TASK DESCRIPTION: Write the listing below out again exactly, though only as far as the line with "import PySem", which is included.

PROVIDED DATA:
--- START ---

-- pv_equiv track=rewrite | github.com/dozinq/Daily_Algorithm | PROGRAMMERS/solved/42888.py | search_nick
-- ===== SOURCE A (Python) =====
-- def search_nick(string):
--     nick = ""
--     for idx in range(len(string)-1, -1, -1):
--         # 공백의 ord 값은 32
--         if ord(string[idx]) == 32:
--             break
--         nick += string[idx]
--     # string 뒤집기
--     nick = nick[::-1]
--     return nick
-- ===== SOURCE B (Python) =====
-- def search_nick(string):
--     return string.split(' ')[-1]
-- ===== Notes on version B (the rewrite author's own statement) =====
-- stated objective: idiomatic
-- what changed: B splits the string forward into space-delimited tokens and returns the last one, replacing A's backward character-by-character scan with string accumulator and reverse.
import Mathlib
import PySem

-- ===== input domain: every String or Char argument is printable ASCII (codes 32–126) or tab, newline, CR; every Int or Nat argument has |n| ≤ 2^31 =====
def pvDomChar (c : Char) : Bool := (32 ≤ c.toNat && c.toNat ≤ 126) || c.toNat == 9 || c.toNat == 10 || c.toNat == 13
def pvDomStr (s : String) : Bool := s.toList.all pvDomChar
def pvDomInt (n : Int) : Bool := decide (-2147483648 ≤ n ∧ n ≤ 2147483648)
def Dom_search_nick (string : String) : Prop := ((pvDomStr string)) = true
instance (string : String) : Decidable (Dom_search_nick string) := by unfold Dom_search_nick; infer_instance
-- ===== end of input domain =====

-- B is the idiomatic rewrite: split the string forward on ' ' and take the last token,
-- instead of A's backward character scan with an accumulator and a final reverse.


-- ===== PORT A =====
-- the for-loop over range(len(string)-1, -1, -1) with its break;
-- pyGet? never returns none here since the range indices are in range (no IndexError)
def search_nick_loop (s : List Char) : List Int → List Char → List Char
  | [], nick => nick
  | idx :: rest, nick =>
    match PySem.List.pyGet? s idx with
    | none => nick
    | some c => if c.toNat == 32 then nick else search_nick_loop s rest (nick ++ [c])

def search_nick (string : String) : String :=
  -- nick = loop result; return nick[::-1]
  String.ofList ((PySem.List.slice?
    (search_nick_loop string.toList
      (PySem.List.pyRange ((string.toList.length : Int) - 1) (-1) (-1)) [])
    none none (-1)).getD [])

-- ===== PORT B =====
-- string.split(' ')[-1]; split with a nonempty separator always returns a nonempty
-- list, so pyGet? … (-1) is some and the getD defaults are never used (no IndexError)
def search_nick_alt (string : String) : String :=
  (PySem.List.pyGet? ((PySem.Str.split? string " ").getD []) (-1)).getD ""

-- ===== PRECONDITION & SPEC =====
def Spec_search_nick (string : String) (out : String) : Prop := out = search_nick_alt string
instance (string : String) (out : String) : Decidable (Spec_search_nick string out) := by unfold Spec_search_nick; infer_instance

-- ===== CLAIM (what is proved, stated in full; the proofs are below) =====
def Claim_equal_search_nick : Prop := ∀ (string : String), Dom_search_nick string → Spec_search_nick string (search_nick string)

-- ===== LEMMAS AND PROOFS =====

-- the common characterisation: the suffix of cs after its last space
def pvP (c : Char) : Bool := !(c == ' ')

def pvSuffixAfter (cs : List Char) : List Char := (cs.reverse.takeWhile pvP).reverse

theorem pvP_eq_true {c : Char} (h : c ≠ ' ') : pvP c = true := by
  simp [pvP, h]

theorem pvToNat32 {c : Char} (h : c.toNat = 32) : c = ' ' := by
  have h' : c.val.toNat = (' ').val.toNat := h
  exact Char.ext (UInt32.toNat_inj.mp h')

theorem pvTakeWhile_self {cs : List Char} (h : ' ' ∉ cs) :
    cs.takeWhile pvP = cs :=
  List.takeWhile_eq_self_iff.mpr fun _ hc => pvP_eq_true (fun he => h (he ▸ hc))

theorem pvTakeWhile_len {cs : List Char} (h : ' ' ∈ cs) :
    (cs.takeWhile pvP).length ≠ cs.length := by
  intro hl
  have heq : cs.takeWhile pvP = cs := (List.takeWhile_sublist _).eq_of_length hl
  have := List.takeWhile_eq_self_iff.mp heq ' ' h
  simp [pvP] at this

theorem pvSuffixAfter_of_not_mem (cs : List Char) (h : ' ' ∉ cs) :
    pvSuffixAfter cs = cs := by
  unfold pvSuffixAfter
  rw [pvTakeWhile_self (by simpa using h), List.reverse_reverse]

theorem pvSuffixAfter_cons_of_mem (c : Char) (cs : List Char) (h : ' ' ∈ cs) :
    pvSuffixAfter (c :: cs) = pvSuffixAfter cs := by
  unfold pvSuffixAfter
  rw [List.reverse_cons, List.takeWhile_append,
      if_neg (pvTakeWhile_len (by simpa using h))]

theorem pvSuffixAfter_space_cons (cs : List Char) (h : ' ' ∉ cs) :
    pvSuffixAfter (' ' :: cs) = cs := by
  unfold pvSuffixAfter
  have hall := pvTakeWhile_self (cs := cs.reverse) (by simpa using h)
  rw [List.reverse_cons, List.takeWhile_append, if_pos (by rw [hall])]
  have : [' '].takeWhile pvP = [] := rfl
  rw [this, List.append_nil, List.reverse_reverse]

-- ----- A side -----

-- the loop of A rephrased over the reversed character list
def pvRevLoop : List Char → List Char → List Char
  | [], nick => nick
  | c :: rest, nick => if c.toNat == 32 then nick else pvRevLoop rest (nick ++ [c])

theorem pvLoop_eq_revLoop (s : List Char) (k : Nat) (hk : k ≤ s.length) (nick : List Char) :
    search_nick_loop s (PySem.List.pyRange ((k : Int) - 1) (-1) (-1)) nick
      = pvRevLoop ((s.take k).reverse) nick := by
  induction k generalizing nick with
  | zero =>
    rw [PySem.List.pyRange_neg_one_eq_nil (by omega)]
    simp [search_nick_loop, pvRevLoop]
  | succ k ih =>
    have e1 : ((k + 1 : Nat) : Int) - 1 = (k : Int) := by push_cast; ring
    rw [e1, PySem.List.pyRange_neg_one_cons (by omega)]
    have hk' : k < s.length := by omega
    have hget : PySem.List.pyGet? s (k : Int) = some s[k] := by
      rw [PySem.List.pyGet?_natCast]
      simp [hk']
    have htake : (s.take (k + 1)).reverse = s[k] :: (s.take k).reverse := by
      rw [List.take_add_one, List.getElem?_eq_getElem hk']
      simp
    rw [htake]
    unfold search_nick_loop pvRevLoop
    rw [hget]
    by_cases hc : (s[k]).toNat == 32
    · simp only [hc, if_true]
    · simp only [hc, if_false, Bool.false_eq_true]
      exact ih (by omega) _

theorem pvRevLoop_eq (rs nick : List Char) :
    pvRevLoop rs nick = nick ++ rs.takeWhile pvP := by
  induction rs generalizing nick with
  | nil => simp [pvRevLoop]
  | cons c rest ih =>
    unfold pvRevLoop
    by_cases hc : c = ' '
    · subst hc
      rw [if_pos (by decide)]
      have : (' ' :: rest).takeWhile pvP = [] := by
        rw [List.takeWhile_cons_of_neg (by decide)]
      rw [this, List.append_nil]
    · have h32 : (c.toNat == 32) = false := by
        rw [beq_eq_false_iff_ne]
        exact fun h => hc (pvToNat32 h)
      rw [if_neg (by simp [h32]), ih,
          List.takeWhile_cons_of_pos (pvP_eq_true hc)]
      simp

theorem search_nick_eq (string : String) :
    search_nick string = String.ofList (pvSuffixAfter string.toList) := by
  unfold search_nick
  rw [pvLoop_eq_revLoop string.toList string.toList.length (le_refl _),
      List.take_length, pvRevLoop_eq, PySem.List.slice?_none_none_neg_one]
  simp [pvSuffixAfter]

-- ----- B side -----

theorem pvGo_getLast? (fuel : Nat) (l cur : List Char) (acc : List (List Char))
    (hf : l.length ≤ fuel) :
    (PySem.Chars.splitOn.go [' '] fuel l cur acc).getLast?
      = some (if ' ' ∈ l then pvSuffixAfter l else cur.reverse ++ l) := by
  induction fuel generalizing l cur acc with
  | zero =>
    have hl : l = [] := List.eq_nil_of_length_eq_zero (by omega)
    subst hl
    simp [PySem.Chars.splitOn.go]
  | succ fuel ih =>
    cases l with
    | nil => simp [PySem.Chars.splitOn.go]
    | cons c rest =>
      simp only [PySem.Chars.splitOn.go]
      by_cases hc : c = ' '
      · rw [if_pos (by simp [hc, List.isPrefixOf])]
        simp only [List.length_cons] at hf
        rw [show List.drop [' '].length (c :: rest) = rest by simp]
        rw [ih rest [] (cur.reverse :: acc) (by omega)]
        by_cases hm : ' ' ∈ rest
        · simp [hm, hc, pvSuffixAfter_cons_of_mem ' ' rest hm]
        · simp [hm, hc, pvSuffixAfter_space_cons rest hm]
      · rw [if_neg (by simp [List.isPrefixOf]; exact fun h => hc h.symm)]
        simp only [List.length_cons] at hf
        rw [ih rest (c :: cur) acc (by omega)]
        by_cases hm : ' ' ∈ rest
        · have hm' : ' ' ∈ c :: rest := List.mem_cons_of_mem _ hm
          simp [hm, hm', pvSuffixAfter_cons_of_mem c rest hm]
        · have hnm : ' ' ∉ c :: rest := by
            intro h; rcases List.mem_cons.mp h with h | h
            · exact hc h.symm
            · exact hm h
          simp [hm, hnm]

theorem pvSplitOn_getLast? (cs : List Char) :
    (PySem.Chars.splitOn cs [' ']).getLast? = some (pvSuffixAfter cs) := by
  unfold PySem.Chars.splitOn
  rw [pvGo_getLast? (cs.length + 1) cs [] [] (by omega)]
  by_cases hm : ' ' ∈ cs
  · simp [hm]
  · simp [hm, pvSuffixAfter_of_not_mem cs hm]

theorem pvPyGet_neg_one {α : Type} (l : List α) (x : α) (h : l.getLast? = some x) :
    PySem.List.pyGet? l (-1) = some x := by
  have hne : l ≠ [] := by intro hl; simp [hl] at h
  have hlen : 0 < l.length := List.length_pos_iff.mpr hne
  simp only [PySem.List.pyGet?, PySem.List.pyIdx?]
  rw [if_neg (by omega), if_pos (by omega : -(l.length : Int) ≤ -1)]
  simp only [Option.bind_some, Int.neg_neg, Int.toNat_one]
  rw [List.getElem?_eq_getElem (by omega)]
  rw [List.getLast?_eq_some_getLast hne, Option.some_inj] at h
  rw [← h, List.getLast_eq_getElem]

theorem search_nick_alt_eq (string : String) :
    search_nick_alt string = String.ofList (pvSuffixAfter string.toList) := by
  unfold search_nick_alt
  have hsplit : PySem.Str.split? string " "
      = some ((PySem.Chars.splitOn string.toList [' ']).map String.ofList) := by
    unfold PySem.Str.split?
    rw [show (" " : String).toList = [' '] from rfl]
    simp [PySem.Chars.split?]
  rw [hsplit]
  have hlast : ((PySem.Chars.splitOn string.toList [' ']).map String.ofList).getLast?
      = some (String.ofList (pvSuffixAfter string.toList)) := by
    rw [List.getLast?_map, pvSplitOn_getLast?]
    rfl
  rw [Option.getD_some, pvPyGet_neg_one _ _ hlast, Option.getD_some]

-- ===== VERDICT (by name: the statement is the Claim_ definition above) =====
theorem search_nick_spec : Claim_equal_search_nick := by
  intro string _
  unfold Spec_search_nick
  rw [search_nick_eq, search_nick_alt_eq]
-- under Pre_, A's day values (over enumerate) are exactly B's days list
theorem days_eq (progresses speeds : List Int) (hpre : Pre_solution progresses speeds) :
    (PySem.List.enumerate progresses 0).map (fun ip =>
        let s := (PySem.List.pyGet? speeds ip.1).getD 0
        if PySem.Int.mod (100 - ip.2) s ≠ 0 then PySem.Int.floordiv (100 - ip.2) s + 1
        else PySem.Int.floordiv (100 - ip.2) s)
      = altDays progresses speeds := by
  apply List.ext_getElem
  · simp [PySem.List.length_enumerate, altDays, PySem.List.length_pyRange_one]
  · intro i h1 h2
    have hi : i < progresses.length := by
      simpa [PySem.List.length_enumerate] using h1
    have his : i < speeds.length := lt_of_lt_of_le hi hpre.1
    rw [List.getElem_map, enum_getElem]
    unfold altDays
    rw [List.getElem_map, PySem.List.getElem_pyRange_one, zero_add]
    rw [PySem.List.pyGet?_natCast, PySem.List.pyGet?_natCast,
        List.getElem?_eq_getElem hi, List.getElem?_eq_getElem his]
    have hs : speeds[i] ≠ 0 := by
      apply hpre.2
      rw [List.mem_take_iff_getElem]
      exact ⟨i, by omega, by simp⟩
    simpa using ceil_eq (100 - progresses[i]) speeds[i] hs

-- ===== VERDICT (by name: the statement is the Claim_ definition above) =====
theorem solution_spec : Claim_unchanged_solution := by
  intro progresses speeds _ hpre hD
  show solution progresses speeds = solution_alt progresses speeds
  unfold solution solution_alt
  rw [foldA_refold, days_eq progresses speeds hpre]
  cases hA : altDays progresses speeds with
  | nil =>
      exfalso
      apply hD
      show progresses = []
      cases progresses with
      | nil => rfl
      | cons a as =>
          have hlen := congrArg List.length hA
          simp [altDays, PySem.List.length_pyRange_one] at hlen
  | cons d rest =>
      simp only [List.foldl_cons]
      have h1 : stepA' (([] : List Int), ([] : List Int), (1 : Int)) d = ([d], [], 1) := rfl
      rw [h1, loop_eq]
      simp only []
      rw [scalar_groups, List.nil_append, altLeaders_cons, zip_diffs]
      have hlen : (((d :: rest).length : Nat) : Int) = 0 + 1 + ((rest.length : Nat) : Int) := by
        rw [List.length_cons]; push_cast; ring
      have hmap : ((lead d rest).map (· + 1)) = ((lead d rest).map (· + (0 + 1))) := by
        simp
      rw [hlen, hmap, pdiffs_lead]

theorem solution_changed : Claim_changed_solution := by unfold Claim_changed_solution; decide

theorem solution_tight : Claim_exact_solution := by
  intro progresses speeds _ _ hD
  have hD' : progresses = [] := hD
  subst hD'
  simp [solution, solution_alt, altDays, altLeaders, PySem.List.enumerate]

--- END ---

OUTPUT OF THE EXERCISE:
-- pv_equiv track=rewrite | github.com/dozinq/Daily_Algorithm | PROGRAMMERS/solved/42888.py | search_nick
-- ===== SOURCE A (Python) =====
-- def search_nick(string):
--     nick = ""
--     for idx in range(len(string)-1, -1, -1):
--         # 공백의 ord 값은 32
--         if ord(string[idx]) == 32:
--             break
--         nick += string[idx]
--     # string 뒤집기
--     nick = nick[::-1]
--     return nick
-- ===== SOURCE B (Python) =====
-- def search_nick(string):
--     return string.split(' ')[-1]
-- ===== Notes on version B (the rewrite author's own statement) =====
-- stated objective: idiomatic
-- what changed: B splits the string forward into space-delimited tokens and returns the last one, replacing A's backward character-by-character scan with string accumulator and reverse.
import Mathlib
import PySem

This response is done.